● **Directions for this task**
Using the records that appear below, write out exactly the lines from the one with "else curr) ls" through the one with "(if (ls.foldl stepA", keeping both end lines.

● **Data for processing**

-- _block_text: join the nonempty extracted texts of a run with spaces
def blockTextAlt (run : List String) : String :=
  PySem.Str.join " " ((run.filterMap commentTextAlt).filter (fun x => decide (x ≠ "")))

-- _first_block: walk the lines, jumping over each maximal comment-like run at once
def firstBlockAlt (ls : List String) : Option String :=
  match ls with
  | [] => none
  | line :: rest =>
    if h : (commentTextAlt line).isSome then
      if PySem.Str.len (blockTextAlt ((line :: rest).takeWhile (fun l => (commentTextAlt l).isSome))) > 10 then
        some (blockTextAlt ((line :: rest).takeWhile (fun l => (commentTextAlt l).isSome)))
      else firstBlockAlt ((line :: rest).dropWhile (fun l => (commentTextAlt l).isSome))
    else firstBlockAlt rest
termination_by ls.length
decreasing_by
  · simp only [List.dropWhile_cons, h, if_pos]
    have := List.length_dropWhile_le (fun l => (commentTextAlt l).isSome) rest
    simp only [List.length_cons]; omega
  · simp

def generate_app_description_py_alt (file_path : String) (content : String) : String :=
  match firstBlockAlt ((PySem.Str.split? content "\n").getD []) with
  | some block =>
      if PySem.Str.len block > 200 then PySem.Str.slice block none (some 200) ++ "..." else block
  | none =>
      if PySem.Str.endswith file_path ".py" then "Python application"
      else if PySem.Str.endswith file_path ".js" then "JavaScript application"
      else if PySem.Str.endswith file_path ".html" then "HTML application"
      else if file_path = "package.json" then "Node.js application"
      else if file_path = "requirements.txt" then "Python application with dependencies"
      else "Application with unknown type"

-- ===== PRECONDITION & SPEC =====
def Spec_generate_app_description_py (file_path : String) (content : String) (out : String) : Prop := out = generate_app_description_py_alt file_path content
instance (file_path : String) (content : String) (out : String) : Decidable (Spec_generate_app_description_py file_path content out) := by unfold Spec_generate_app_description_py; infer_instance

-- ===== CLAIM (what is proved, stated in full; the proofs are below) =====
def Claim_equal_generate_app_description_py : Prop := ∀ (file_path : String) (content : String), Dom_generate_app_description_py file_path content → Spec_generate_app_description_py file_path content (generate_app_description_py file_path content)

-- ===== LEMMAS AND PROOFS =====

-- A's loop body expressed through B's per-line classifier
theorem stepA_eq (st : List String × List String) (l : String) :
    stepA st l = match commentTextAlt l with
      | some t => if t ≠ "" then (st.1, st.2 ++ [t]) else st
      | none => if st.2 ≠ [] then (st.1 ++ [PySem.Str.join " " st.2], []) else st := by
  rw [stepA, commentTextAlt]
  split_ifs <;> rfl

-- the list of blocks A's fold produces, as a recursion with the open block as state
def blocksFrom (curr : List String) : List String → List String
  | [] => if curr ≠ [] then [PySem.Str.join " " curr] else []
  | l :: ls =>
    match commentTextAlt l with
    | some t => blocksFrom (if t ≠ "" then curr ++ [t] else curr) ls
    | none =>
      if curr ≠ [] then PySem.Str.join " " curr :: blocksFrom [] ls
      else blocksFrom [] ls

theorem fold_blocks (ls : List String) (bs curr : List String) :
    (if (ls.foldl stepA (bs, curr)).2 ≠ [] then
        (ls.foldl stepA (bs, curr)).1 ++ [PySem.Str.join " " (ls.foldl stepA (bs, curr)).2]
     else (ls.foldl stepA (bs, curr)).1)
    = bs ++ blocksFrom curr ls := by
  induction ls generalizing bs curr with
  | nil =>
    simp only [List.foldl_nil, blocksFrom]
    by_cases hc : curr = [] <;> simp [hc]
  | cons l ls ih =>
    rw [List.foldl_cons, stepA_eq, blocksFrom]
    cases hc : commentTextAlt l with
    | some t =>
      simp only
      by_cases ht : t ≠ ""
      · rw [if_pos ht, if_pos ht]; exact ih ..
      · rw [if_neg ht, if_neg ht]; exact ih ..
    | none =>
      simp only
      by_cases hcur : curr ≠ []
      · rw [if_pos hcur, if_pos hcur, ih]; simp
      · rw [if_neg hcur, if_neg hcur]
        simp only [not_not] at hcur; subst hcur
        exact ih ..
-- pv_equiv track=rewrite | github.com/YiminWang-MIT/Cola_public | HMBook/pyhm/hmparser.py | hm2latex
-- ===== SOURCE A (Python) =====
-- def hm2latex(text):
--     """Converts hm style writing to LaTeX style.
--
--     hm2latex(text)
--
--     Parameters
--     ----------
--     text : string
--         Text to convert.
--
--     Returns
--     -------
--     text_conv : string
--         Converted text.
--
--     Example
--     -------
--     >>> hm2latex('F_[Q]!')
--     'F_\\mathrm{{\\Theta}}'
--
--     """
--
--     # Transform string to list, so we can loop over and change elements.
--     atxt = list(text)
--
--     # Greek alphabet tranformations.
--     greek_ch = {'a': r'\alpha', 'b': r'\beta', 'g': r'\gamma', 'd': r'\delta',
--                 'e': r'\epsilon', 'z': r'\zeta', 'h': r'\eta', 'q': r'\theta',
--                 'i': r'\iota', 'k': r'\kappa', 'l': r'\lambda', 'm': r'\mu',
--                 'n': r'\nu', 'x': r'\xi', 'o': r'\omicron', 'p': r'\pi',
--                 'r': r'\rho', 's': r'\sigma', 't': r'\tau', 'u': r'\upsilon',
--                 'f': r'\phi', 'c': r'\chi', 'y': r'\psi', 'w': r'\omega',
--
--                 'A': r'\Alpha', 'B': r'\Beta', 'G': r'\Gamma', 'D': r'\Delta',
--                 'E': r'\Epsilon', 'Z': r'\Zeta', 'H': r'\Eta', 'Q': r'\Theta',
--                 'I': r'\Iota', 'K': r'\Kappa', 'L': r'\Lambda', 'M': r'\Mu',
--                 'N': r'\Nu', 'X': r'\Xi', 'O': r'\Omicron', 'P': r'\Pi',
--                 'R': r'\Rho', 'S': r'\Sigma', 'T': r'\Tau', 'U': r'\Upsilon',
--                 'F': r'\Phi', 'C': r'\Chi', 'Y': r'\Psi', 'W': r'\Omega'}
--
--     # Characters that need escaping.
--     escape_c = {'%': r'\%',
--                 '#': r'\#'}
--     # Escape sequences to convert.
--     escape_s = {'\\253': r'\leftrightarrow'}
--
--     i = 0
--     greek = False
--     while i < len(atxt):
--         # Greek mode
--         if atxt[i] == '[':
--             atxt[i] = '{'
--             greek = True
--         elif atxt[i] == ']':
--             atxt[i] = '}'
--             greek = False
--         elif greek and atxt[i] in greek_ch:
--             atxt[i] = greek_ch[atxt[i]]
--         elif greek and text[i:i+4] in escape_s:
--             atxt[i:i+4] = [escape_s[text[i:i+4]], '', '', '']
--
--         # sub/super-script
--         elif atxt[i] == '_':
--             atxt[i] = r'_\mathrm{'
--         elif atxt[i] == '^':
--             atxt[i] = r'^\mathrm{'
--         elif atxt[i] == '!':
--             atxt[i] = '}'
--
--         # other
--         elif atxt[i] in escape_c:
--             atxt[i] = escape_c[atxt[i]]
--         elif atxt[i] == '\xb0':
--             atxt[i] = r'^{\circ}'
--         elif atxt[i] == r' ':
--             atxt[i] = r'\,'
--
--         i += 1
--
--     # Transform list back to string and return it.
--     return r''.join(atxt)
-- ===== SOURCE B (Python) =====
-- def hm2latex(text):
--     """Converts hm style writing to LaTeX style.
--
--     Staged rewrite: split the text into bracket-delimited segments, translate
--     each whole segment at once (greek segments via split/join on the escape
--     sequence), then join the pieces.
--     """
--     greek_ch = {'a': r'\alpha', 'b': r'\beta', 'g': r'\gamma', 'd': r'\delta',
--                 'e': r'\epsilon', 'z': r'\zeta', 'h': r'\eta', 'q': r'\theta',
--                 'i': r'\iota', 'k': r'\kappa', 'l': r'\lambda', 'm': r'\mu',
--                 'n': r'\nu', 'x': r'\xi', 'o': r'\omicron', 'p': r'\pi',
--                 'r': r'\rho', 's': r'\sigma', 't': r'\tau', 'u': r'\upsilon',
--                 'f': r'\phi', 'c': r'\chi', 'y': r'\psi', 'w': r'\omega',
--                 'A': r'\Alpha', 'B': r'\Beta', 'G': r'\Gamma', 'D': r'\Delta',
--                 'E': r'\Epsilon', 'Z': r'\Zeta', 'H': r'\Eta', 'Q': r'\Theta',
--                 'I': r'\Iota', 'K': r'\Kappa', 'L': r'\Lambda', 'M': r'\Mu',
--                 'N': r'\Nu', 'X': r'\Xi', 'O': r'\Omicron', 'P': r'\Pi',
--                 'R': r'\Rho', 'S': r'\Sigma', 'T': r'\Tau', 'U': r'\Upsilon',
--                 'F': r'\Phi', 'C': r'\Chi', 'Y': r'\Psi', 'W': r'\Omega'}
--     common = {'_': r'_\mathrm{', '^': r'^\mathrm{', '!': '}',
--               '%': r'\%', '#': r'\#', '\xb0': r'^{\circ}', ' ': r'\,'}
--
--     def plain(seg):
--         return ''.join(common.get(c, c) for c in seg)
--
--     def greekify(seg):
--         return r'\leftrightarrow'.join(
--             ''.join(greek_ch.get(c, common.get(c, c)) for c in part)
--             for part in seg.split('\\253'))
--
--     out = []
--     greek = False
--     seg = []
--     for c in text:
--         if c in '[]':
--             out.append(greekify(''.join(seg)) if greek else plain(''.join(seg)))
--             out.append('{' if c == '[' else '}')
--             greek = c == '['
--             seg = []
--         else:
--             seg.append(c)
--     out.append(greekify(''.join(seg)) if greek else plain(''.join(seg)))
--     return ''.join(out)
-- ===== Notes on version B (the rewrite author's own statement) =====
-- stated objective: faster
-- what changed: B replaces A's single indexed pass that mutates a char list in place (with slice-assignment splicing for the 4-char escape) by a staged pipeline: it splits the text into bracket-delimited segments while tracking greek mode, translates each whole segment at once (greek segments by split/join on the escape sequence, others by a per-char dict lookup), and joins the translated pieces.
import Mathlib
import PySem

---

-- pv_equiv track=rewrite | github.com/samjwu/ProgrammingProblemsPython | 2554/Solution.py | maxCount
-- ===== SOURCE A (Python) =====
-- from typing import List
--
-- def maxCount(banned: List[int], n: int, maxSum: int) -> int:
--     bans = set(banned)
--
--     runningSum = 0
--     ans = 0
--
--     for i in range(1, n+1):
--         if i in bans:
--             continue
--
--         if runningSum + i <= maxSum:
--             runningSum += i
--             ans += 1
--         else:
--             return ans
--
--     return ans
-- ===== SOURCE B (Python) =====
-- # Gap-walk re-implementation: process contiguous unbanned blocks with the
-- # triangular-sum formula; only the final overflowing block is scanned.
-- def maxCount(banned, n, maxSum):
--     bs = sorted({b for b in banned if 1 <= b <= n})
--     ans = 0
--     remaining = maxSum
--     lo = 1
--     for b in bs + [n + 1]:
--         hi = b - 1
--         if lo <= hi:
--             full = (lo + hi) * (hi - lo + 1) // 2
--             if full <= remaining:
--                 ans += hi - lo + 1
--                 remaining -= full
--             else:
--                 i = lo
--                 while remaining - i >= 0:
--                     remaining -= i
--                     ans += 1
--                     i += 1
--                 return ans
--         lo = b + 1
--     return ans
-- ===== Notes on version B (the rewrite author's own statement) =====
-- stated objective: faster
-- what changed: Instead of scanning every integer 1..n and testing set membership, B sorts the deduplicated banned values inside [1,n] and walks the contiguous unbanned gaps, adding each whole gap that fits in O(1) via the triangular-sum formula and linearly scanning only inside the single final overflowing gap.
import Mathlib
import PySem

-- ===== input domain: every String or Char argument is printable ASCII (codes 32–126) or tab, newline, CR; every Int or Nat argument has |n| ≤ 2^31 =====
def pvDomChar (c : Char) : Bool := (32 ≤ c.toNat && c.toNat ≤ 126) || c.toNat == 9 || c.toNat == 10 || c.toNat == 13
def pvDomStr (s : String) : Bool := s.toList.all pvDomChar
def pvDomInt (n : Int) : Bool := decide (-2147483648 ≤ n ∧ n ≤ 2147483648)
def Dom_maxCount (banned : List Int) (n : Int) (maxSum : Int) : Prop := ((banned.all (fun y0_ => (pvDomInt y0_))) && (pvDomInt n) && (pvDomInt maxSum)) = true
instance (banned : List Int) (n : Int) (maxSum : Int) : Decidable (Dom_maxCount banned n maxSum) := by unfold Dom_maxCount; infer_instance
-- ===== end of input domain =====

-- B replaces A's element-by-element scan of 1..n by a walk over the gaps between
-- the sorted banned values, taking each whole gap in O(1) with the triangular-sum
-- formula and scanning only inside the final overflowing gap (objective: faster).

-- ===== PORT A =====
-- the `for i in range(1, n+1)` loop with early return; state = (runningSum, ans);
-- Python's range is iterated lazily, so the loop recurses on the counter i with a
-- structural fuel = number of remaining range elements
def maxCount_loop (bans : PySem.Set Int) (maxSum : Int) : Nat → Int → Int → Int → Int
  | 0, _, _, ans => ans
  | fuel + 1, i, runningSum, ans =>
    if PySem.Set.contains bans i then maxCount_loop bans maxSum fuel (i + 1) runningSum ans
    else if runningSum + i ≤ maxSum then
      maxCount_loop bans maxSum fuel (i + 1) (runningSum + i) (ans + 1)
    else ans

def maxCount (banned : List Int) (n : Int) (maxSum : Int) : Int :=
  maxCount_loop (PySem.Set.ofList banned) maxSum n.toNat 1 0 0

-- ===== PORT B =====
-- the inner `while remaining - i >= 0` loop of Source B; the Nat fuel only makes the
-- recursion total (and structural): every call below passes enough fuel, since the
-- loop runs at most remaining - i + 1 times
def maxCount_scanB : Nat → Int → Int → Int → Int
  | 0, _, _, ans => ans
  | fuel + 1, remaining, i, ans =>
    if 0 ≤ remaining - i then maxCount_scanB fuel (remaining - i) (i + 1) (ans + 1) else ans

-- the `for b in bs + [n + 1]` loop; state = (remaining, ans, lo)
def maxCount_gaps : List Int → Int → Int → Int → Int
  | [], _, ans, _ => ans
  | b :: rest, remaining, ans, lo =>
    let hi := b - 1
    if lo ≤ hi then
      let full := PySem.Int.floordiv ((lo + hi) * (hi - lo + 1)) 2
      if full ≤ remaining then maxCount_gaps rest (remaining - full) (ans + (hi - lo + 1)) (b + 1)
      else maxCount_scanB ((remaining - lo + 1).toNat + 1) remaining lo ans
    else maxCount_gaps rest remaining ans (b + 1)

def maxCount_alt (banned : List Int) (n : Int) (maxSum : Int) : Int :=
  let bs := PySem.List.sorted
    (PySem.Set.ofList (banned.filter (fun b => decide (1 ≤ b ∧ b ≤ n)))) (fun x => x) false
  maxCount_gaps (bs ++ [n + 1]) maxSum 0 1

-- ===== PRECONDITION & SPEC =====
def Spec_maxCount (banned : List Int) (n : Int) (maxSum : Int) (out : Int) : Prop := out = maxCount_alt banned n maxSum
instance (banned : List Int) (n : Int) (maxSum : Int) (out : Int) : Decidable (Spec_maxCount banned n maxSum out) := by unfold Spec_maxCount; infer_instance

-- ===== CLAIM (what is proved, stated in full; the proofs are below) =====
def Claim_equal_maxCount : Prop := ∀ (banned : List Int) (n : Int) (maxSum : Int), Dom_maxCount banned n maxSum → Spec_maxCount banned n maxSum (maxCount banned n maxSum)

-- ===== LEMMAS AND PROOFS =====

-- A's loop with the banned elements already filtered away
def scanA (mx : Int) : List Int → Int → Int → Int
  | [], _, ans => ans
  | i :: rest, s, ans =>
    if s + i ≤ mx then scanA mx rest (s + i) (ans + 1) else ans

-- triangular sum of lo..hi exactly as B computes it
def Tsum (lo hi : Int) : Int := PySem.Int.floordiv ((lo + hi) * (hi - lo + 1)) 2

● **Result of this task**
    | some t => blocksFrom (if t ≠ "" then curr ++ [t] else curr) ls
    | none =>
      if curr ≠ [] then PySem.Str.join " " curr :: blocksFrom [] ls
      else blocksFrom [] ls

theorem fold_blocks (ls : List String) (bs curr : List String) :
    (if (ls.foldl stepA (bs, curr)).2 ≠ [] then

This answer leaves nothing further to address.